- Task to carry out -
Extract precisely the lines of the entries below, from the first line through the line containing "-- stated objective: alternative".

━━━━━━━━━━

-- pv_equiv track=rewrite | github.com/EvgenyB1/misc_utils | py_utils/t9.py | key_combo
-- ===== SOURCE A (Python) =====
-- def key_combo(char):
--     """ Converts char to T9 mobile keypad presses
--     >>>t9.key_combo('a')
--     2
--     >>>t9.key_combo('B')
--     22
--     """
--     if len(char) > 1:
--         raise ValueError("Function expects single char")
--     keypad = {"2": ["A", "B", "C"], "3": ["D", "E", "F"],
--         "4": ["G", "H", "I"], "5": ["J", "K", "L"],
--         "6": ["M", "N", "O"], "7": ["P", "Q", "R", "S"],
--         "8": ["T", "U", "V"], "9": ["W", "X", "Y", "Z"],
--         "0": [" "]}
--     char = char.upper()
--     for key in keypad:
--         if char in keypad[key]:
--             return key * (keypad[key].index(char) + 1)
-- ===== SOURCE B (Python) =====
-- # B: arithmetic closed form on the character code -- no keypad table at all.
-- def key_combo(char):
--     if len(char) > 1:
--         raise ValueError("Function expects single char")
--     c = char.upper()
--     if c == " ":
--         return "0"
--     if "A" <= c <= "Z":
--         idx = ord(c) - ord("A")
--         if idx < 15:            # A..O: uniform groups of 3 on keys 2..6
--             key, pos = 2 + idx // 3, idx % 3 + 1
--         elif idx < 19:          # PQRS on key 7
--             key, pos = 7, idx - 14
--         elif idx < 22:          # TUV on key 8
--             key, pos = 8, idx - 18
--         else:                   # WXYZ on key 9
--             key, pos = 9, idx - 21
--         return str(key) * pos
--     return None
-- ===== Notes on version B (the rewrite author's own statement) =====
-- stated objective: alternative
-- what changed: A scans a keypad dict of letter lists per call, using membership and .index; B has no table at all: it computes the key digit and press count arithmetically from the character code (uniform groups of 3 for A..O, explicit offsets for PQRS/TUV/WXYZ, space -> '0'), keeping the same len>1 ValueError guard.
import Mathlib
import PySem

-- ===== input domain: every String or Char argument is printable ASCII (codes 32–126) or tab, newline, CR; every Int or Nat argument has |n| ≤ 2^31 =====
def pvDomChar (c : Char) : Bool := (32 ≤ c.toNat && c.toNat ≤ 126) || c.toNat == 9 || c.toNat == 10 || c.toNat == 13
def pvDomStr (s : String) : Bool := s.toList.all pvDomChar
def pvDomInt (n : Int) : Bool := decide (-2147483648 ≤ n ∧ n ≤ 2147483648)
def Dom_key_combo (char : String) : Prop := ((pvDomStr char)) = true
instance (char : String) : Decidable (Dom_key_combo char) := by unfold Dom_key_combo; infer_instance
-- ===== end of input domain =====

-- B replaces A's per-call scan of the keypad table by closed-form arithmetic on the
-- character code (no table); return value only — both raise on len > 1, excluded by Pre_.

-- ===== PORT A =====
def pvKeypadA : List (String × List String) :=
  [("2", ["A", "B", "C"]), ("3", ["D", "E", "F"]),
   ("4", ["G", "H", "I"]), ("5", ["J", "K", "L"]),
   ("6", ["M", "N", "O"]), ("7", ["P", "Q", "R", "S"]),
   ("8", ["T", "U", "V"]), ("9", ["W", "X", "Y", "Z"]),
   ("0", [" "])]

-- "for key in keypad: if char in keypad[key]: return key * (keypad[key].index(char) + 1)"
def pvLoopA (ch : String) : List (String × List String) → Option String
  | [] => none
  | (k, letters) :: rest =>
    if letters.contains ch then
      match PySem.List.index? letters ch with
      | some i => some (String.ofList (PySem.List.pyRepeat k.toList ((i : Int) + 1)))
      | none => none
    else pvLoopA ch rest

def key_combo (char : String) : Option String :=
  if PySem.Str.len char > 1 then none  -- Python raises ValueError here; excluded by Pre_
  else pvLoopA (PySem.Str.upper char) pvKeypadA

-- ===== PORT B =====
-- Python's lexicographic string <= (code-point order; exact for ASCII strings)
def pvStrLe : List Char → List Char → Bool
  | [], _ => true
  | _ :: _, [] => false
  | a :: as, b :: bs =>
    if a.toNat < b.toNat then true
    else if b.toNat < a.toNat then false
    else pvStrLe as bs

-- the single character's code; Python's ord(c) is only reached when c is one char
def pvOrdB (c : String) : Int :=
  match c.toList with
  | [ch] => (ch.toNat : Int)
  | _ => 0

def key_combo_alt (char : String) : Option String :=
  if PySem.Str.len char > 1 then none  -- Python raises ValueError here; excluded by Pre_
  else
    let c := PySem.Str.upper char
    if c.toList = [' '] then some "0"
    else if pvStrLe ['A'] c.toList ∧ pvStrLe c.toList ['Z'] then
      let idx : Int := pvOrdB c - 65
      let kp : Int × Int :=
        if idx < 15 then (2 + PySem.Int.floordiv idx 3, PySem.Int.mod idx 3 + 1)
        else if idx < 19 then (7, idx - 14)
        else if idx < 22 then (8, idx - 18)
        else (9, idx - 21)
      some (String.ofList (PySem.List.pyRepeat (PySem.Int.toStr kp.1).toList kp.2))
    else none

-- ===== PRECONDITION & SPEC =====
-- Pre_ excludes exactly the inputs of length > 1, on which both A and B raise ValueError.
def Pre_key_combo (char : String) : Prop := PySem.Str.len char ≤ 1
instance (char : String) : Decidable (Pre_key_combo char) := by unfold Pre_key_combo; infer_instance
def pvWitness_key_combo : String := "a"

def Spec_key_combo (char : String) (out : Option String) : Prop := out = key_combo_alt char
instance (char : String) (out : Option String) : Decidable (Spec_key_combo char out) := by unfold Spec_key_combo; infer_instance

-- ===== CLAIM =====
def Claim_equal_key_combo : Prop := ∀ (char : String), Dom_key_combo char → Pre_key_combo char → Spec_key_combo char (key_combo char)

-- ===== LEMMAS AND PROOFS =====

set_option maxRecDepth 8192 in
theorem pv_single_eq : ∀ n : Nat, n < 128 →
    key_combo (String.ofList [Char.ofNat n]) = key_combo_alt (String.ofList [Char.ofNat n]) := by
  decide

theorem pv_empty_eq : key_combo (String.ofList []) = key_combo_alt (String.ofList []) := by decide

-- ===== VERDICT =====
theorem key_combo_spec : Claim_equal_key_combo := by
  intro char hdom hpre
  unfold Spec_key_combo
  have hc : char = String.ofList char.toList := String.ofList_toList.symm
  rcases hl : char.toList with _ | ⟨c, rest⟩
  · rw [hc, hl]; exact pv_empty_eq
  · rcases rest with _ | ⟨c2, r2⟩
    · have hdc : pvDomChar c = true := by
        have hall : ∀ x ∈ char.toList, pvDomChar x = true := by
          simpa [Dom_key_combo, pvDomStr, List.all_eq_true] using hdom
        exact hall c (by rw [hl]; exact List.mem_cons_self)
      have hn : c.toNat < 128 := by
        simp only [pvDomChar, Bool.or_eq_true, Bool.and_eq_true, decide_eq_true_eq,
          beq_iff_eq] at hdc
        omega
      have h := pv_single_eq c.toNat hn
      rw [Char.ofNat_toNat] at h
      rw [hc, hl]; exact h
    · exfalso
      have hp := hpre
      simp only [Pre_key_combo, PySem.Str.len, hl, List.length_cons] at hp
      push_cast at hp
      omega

━━━━━━━━━━

- Answer to this task -
-- pv_equiv track=rewrite | github.com/EvgenyB1/misc_utils | py_utils/t9.py | key_combo
-- ===== SOURCE A (Python) =====
-- def key_combo(char):
--     """ Converts char to T9 mobile keypad presses
--     >>>t9.key_combo('a')
--     2
--     >>>t9.key_combo('B')
--     22
--     """
--     if len(char) > 1:
--         raise ValueError("Function expects single char")
--     keypad = {"2": ["A", "B", "C"], "3": ["D", "E", "F"],
--         "4": ["G", "H", "I"], "5": ["J", "K", "L"],
--         "6": ["M", "N", "O"], "7": ["P", "Q", "R", "S"],
--         "8": ["T", "U", "V"], "9": ["W", "X", "Y", "Z"],
--         "0": [" "]}
--     char = char.upper()
--     for key in keypad:
--         if char in keypad[key]:
--             return key * (keypad[key].index(char) + 1)
-- ===== SOURCE B (Python) =====
-- # B: arithmetic closed form on the character code -- no keypad table at all.
-- def key_combo(char):
--     if len(char) > 1:
--         raise ValueError("Function expects single char")
--     c = char.upper()
--     if c == " ":
--         return "0"
--     if "A" <= c <= "Z":
--         idx = ord(c) - ord("A")
--         if idx < 15:            # A..O: uniform groups of 3 on keys 2..6
--             key, pos = 2 + idx // 3, idx % 3 + 1
--         elif idx < 19:          # PQRS on key 7
--             key, pos = 7, idx - 14
--         elif idx < 22:          # TUV on key 8
--             key, pos = 8, idx - 18
--         else:                   # WXYZ on key 9
--             key, pos = 9, idx - 21
--         return str(key) * pos
--     return None
-- ===== Notes on version B (the rewrite author's own statement) =====
-- stated objective: alternative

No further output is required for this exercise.